First, we can rewrite \( f(x) \):
\[
f(x) = 3x - x^2 = -x^2 + 3x.
\]
Next, we can factor \( f(x) \):
\[
f(x) = - (x^2 - 3x) = - (x(x - 3)).
\]
To find bounds for \( f(x) \), we can analyze the behavior of \( f(x) \) around \( x = 1 \). We can evaluate \( f(x) \) at points close to 1:
1. For \( x = 0.5 \):
\[
f(0.5) = 3(0.5) - (0.5)^2 = 1.5 - 0.25 = 1.25.
\]
2. For \( x = 1.5 \):
\[
f(1.5) = 3(1.5) - (1.5)^2 = 4.5 - 2.25 = 2.25.
\]
From these evaluations, we see that \( f(x) \) is increasing in the interval around \( x = 1 \).

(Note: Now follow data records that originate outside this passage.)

-- pv_equiv track=rewrite | github.com/SumoLogic/sumologic-documentation | scripts/validate_queries.py | validate_query_syntax
-- ===== SOURCE A (Python) =====
-- def validate_query_syntax(query):
--     """Basic syntax validation for SumoLogic queries"""
--     errors = []
--
--     # Check for basic syntax issues
--     if '|' in query:
--         # Split by pipes to check operators
--         parts = [part.strip() for part in query.split('|')]
--         for i, part in enumerate(parts):
--             if not part:
--                 errors.append(f"Empty pipe section at position {i}")
--
--             # Check for common operator patterns
--             if i > 0:  # Skip the first part (search expression)
--                 if not any(op in part.lower() for op in [
--                     'where', 'parse', 'json', 'count', 'sum', 'avg', 'max', 'min',
--                     'timeslice', 'sort', 'top', 'bottom', 'fields', 'if', 'lookup',
--                     'join', 'extract', 'formatDate', 'toLowerCase', 'toUpperCase'
--                 ]):
--                     # This might be a custom function or valid operator we don't know about
--                     pass
--
--     # Check for unmatched quotes
--     single_quotes = query.count("'") - query.count("\\'")
--     double_quotes = query.count('"') - query.count('\\"')
--
--     if single_quotes % 2 != 0:
--         errors.append("Unmatched single quotes")
--     if double_quotes % 2 != 0:
--         errors.append("Unmatched double quotes")
--
--     # Check for unmatched parentheses
--     paren_count = query.count('(') - query.count(')')
--     if paren_count != 0:
--         errors.append("Unmatched parentheses")
--
--     # Check for unmatched brackets
--     bracket_count = query.count('[') - query.count(']')
--     if bracket_count != 0:
--         errors.append("Unmatched square brackets")
--
--     return errors
-- ===== SOURCE B (Python) =====
-- def validate_query_syntax(query):
--     """Basic syntax validation for SumoLogic queries (single-pass re-implementation)"""
--     pipe_errors = []
--     pipe_seen = False
--     seg_index = 0
--     seg_nonblank = False
--     sq = esc_sq = dq = esc_dq = paren = bracket = 0
--     prev = None
--     for ch in query:
--         if ch == '|':
--             pipe_seen = True
--             if not seg_nonblank:
--                 pipe_errors.append(f"Empty pipe section at position {seg_index}")
--             seg_index += 1
--             seg_nonblank = False
--         elif ch == "'":
--             seg_nonblank = True
--             sq += 1
--             if prev == '\\':
--                 esc_sq += 1
--         elif ch == '"':
--             seg_nonblank = True
--             dq += 1
--             if prev == '\\':
--                 esc_dq += 1
--         elif ch == '(':
--             seg_nonblank = True
--             paren += 1
--         elif ch == ')':
--             seg_nonblank = True
--             paren -= 1
--         elif ch == '[':
--             seg_nonblank = True
--             bracket += 1
--         elif ch == ']':
--             seg_nonblank = True
--             bracket -= 1
--         elif not ch.isspace():
--             seg_nonblank = True
--         prev = ch
--     errors = []
--     if pipe_seen:
--         errors.extend(pipe_errors)
--         if not seg_nonblank:
--             errors.append(f"Empty pipe section at position {seg_index}")
--     if (sq - esc_sq) % 2 != 0:
--         errors.append("Unmatched single quotes")
--     if (dq - esc_dq) % 2 != 0:
--         errors.append("Unmatched double quotes")
--     if paren != 0:
--         errors.append("Unmatched parentheses")
--     if bracket != 0:
--         errors.append("Unmatched square brackets")
--     return errors
-- ===== Notes on version B (the rewrite author's own statement) =====
-- stated objective: alternative
-- what changed: Replaces A's seven independent str.count() scans plus split/strip/enumerate pipe pass with a single loop over the characters that accumulates quote/escaped-quote/paren/bracket tallies and detects blank pipe sections incrementally (tracking the previous character for escapes), dropping the dead operator-pattern loop; errors are emitted in the same order.
import Mathlib
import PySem

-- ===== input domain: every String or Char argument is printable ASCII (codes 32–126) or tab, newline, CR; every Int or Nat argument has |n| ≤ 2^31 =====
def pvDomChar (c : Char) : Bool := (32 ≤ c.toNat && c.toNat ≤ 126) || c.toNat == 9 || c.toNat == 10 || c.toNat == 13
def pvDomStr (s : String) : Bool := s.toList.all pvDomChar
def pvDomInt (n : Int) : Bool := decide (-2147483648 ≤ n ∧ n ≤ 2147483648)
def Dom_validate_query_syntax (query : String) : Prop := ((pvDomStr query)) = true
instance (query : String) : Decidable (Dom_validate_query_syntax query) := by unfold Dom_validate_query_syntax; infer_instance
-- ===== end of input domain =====

-- B replaces A's several independent .count()/split scans with one single pass over the
-- characters accumulating all tallies (objective: alternative; same observable behaviour).


-- shared message formatting: f"Empty pipe section at position {i}"
def pvMsg (i : Int) : String := "Empty pipe section at position " ++ PySem.Int.toStr i

-- ===== PORT A =====
-- the list of operator names A scans for (the result of that scan is discarded: 'pass')
def pvOps : List String :=
  ["where", "parse", "json", "count", "sum", "avg", "max", "min",
   "timeslice", "sort", "top", "bottom", "fields", "if", "lookup",
   "join", "extract", "formatDate", "toLowerCase", "toUpperCase"]

def validate_query_syntax (query : String) : List String :=
  let errors : List String := []
  -- if '|' in query: split by pipes, strip, report empty sections
  let errors :=
    if PySem.Str.isIn "|" query then
      let parts := ((PySem.Str.split? query "|").getD []).map PySem.Str.strip  -- sep "|" ≠ "": split? is always some here
      (PySem.List.enumerate parts 0).foldl
        (fun errs p =>
          let errs := if p.2 = "" then errs ++ [pvMsg p.1] else errs
          -- operator-pattern check: computed, then 'pass' in both branches
          if 0 < p.1 then
            (if ¬ (pvOps.any (fun op => PySem.Str.isIn op (PySem.Str.lower p.2))) then errs else errs)
          else errs)
        errors
    else errors
  let single_quotes : Int := (PySem.Str.count query "'" : Int) - (PySem.Str.count query "\\'" : Int)
  let double_quotes : Int := (PySem.Str.count query "\"" : Int) - (PySem.Str.count query "\\\"" : Int)
  let errors := if PySem.Int.mod single_quotes 2 ≠ 0 then errors ++ ["Unmatched single quotes"] else errors
  let errors := if PySem.Int.mod double_quotes 2 ≠ 0 then errors ++ ["Unmatched double quotes"] else errors
  let paren_count : Int := (PySem.Str.count query "(" : Int) - (PySem.Str.count query ")" : Int)
  let errors := if paren_count ≠ 0 then errors ++ ["Unmatched parentheses"] else errors
  let bracket_count : Int := (PySem.Str.count query "[" : Int) - (PySem.Str.count query "]" : Int)
  let errors := if bracket_count ≠ 0 then errors ++ ["Unmatched square brackets"] else errors
  errors

-- ===== PORT B =====
-- single pass: one structural recursion over the characters carrying all the loop state of Source B
def pvGoB : List Char → Option Char → Bool → Int → Bool → List String → Int → Int → Int → Int → Int → Int → List String
  | [], _, pipeSeen, segIdx, segNonblank, pipeErrs, sq, escSq, dq, escDq, paren, bracket =>
      (if pipeSeen then
         (if segNonblank then pipeErrs else pipeErrs ++ [pvMsg segIdx])
       else [])
      ++ (if PySem.Int.mod (sq - escSq) 2 ≠ 0 then ["Unmatched single quotes"] else [])
      ++ (if PySem.Int.mod (dq - escDq) 2 ≠ 0 then ["Unmatched double quotes"] else [])
      ++ (if paren ≠ 0 then ["Unmatched parentheses"] else [])
      ++ (if bracket ≠ 0 then ["Unmatched square brackets"] else [])
  | c :: t, prev, pipeSeen, segIdx, segNonblank, pipeErrs, sq, escSq, dq, escDq, paren, bracket =>
      if c = '|' then
        pvGoB t (some c) true (segIdx + 1) false
          (if segNonblank then pipeErrs else pipeErrs ++ [pvMsg segIdx]) sq escSq dq escDq paren bracket
      else if c = '\'' then
        pvGoB t (some c) pipeSeen segIdx true pipeErrs (sq + 1)
          (if prev = some '\\' then escSq + 1 else escSq) dq escDq paren bracket
      else if c = '"' then
        pvGoB t (some c) pipeSeen segIdx true pipeErrs sq escSq (dq + 1)
          (if prev = some '\\' then escDq + 1 else escDq) paren bracket
      else if c = '(' then
        pvGoB t (some c) pipeSeen segIdx true pipeErrs sq escSq dq escDq (paren + 1) bracket
      else if c = ')' then
        pvGoB t (some c) pipeSeen segIdx true pipeErrs sq escSq dq escDq (paren - 1) bracket
      else if c = '[' then
        pvGoB t (some c) pipeSeen segIdx true pipeErrs sq escSq dq escDq paren (bracket + 1)
      else if c = ']' then
        pvGoB t (some c) pipeSeen segIdx true pipeErrs sq escSq dq escDq paren (bracket - 1)
      else if PySem.Chars.isspace c then
        pvGoB t (some c) pipeSeen segIdx segNonblank pipeErrs sq escSq dq escDq paren bracket
      else
        pvGoB t (some c) pipeSeen segIdx true pipeErrs sq escSq dq escDq paren bracket

def validate_query_syntax_alt (query : String) : List String :=
  pvGoB query.toList none false 0 false [] 0 0 0 0 0 0

-- ===== PRECONDITION & SPEC =====
def Spec_validate_query_syntax (query : String) (out : List String) : Prop := out = validate_query_syntax_alt query
instance (query : String) (out : List String) : Decidable (Spec_validate_query_syntax query out) := by unfold Spec_validate_query_syntax; infer_instance

-- ===== CLAIM (what is proved, stated in full; the proofs are below) =====
def Claim_equal_validate_query_syntax : Prop := ∀ (query : String), Dom_validate_query_syntax query → Spec_validate_query_syntax query (validate_query_syntax query)

-- ===== LEMMAS AND PROOFS =====

def pvNs (c : Char) : Bool := !PySem.Chars.isspace c

def pvSplit1 : List Char → List (List Char)
  | [] => [[]]
  | c :: t =>
    if c = '|' then [] :: pvSplit1 t
    else
      match pvSplit1 t with
      | [] => [[c]]
      | h :: tl => (c :: h) :: tl

def pvHg : List (List Char) → Int → Bool → List String
  | [], _, _ => []
  | p :: rest, i, nb => (if nb || p.any pvNs then [] else [pvMsg i]) ++ pvHg rest (i + 1) false

def pvG : List Char → Int → Bool → List String
  | [], i, nb => if nb then [] else [pvMsg i]
  | c :: t, i, nb =>
    if c = '|' then (if nb then [] else [pvMsg i]) ++ pvG t (i + 1) false
    else pvG t i (nb || pvNs c)

def pvF : List Char → Bool → Int → Bool → List String → List String
  | [], pS, i, nb, pe => if pS then (if nb then pe else pe ++ [pvMsg i]) else []
  | c :: t, pS, i, nb, pe =>
    if c = '|' then pvF t true (i + 1) false (if nb then pe else pe ++ [pvMsg i])
    else pvF t pS i (nb || pvNs c) pe

def pvPairs2 (a b : Char) : List Char → Nat
  | x :: y :: t => (if x = a ∧ y = b then 1 else 0) + pvPairs2 a b (y :: t)
  | _ => 0

def pvPairsP (qc : Char) : Option Char → List Char → Int
  | _, [] => 0
  | prev, c :: t => (if c = qc ∧ prev = some '\\' then 1 else 0) + pvPairsP qc (some c) t

theorem pvCountGo1 (c : Char) : ∀ (fuel : Nat) (l : List Char) (acc : Nat),
    l.length ≤ fuel → PySem.Chars.count.go [c] fuel l acc = acc + l.count c := by
  intro fuel
  induction fuel with
  | zero =>
    intro l acc h
    have : l = [] := by cases l <;> simp_all
    subst this; simp [PySem.Chars.count.go]
  | succ f ih =>
    intro l acc h
    cases l with
    | nil => simp [PySem.Chars.count.go]
    | cons x t =>
      rw [PySem.Chars.count.go]
      simp only [List.isPrefixOf, Bool.and_true]
      by_cases hx : c = x
      · subst hx
        simp only [beq_self_eq_true, if_pos trivial, List.length_cons, List.length_nil,
          List.drop_succ_cons, List.drop_zero]
        rw [ih t (acc + 1) (by simpa using h)]
        simp
        omega
      · have hx' : (c == x) = false := by simpa using hx
        simp only [hx', Bool.false_eq_true, if_false]
        rw [ih t acc (by simpa using h)]
        have : ¬ x = c := fun h' => hx h'.symm
        simp [this]

theorem pvCount1 (q : List Char) (c : Char) : PySem.Chars.count q [c] = q.count c := by
  simp [PySem.Chars.count]
  simpa using pvCountGo1 c q.length q 0 le_rfl
-- pv_equiv track=rewrite | github.com/pypi-data/pypi-mirror-390 | packages/sleepscienceviewer/sleepscienceviewer-0.5.1-py3-none-any.whl/sleepscienceviewer/AnnotationXmlClass.py | reorder_labels_stages
-- ===== SOURCE A (Python) =====
-- def reorder_labels_stages(y_labels:dict[int,str], stages:list[int]):
--     """
--         Reorders sleep stage labels and stages for hypnogram plotting.
--         Desired order: Wake, REM, then NREM stages (N1, N2, N3, N4, or NREM)
--
--         Works with various labeling schemes:
--         - Individual NREM stages: N1, N2, N3, N4
--         - Reduced NREM stages: N1, N2, N3 (no N4)
--         - Consolidated NREM: just "NREM"
--         - 3-stage system: W, NREM, REM
--         - Alternative formats: Stage 1, S1, etc.
--
--         Args:
--             y_labels: Dictionary mapping original stage numbers to stage labels
--             stages: List of stage numbers from sleep data
--
--         Returns:
--             plot_labels_plot: Dictionary mapping new stage numbers to stage labels
--             plot_stages: List of remapped stage numbers for plotting
--         """
--     plot_labels_plot = {}
--     #plot_stages = []
--
--     # Create mapping from original stage number to new plot position
--     original_to_plot = {}
--     plot_position = 0
--
--     # Step 1: Find and map Wake stages first
--     wake_patterns = ['W', 'WAKE', 'AWAKE']
--     for original_stage_num, label in y_labels.items():
--         if any(pattern in label.upper() for pattern in wake_patterns):
--             original_to_plot[original_stage_num] = plot_position
--             plot_labels_plot[plot_position] = label
--             plot_position += 1
--
--     # Step 2: Find and map REM stages second
--     # rem_patterns = ['REM', 'R']
--     for original_stage_num, label in y_labels.items():
--         if (label.upper().strip() == "REM" and
--                 original_stage_num not in original_to_plot):
--             original_to_plot[original_stage_num] = plot_position
--             plot_labels_plot[plot_position] = label
--             plot_position += 1
--
--     # Step 3: Find and map NREM stages in order (N1, N2, N3, N4, or NREM)
--     # First try specific NREM stages in numerical order
--     nrem_patterns = ['N1', 'N2', 'N3', 'N4', 'STAGE 1', 'STAGE 2', 'STAGE 3', 'STAGE 4', 'S1', 'S2', 'S3', 'S4']
--     for nrem_pattern in nrem_patterns:
--         for original_stage_num, label in y_labels.items():
--             if (label.upper().strip() == nrem_pattern and
--                     original_stage_num not in original_to_plot):
--                 original_to_plot[original_stage_num] = plot_position
--                 plot_labels_plot[plot_position] = label
--                 plot_position += 1
--                 break  # Only add the first match for each pattern
--
--     # Step 4: Handle general NREM label (if present and no specific N1-N4 found)
--     # Check if we have any specific NREM stages in the original labels
--     has_specific_nrem = any('N' in label.upper() and any(char.isdigit() for char in label)
--                             for label in y_labels.values())
--
--     if not has_specific_nrem:  # Only add general NREM if no specific stages exist
--         for original_stage_num, label in y_labels.items():
--             if ('NREM' in label.upper() and
--                     original_stage_num not in original_to_plot):
--                 original_to_plot[original_stage_num] = plot_position
--                 plot_labels_plot[plot_position] = label
--                 plot_position += 1
--
--     # Step 5: Add any remaining stages that weren't categorized
--     for original_stage_num, label in y_labels.items():
--         if original_stage_num not in original_to_plot:
--             original_to_plot[original_stage_num] = plot_position
--             plot_labels_plot[plot_position] = label
--             plot_position += 1
--
--     # Remap the stages array using the new mapping
--     plot_stages = [original_to_plot[stage] for stage in stages]
--
--     return plot_labels_plot, plot_stages
-- ===== SOURCE B (Python) =====
-- def reorder_labels_stages(y_labels: dict[int, str], stages: list[int]):
--     """Single classification pass into ordered buckets, then one concatenation."""
--     wake_patterns = ['W', 'WAKE', 'AWAKE']
--     nrem_patterns = ['N1', 'N2', 'N3', 'N4', 'STAGE 1', 'STAGE 2', 'STAGE 3', 'STAGE 4',
--                      'S1', 'S2', 'S3', 'S4']
--     has_specific_nrem = any('N' in label.upper() and any(char.isdigit() for char in label)
--                             for label in y_labels.values())
--     wake, rem, general, rest = [], [], [], []
--     slots = [None] * len(nrem_patterns)   # first label matching each NREM pattern
--     for k, label in y_labels.items():
--         u = label.upper()
--         s = u.strip()
--         idx = nrem_patterns.index(s) if s in nrem_patterns else -1
--         if any(p in u for p in wake_patterns):
--             wake.append((k, label))
--         elif s == 'REM':
--             rem.append((k, label))
--         elif idx >= 0 and slots[idx] is None:
--             slots[idx] = (k, label)
--         elif not has_specific_nrem and 'NREM' in u:
--             general.append((k, label))
--         else:
--             rest.append((k, label))
--     ordered = wake + rem + [x for x in slots if x is not None] + general + rest
--     plot_labels_plot = {i: label for i, (k, label) in enumerate(ordered)}
--     pos = {k: i for i, (k, label) in enumerate(ordered)}
--     plot_stages = [pos[s] for s in stages]
--     return plot_labels_plot, plot_stages
-- ===== Notes on version B (the rewrite author's own statement) =====
-- stated objective: alternative
-- what changed: Replaces A's five full passes over the dict (including a nested 12-pattern scan) by a single classification pass that drops each item into one of five ordered buckets (wake, REM, per-pattern first-match slots, general NREM, rest) followed by one concatenation and enumeration.
-- outside the precondition, e.g. on reorder_labels_stages({}, [0]): A raises KeyError, B raises KeyError
import Mathlib
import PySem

Now, we can establish bounds for \( f(x) \) as \( x \) approaches 1. We can observe that:
\[
f(x) \text{ is continuous at } x = 1.
\]
Thus, we can use the fact that \( f(x) \) is continuous to apply the Squeeze Theorem. Since \( f(1) = 2 \) and \( f(x) \) is continuous, we can conclude:
\[
\lim_{x \to 1} f(x) = f(1) = 2.
\]
Therefore, the limit is:
\[
\boxed{2}.
\]
Quick Answer
The limit \( \lim_{x \to 1} f(x) \) is 2.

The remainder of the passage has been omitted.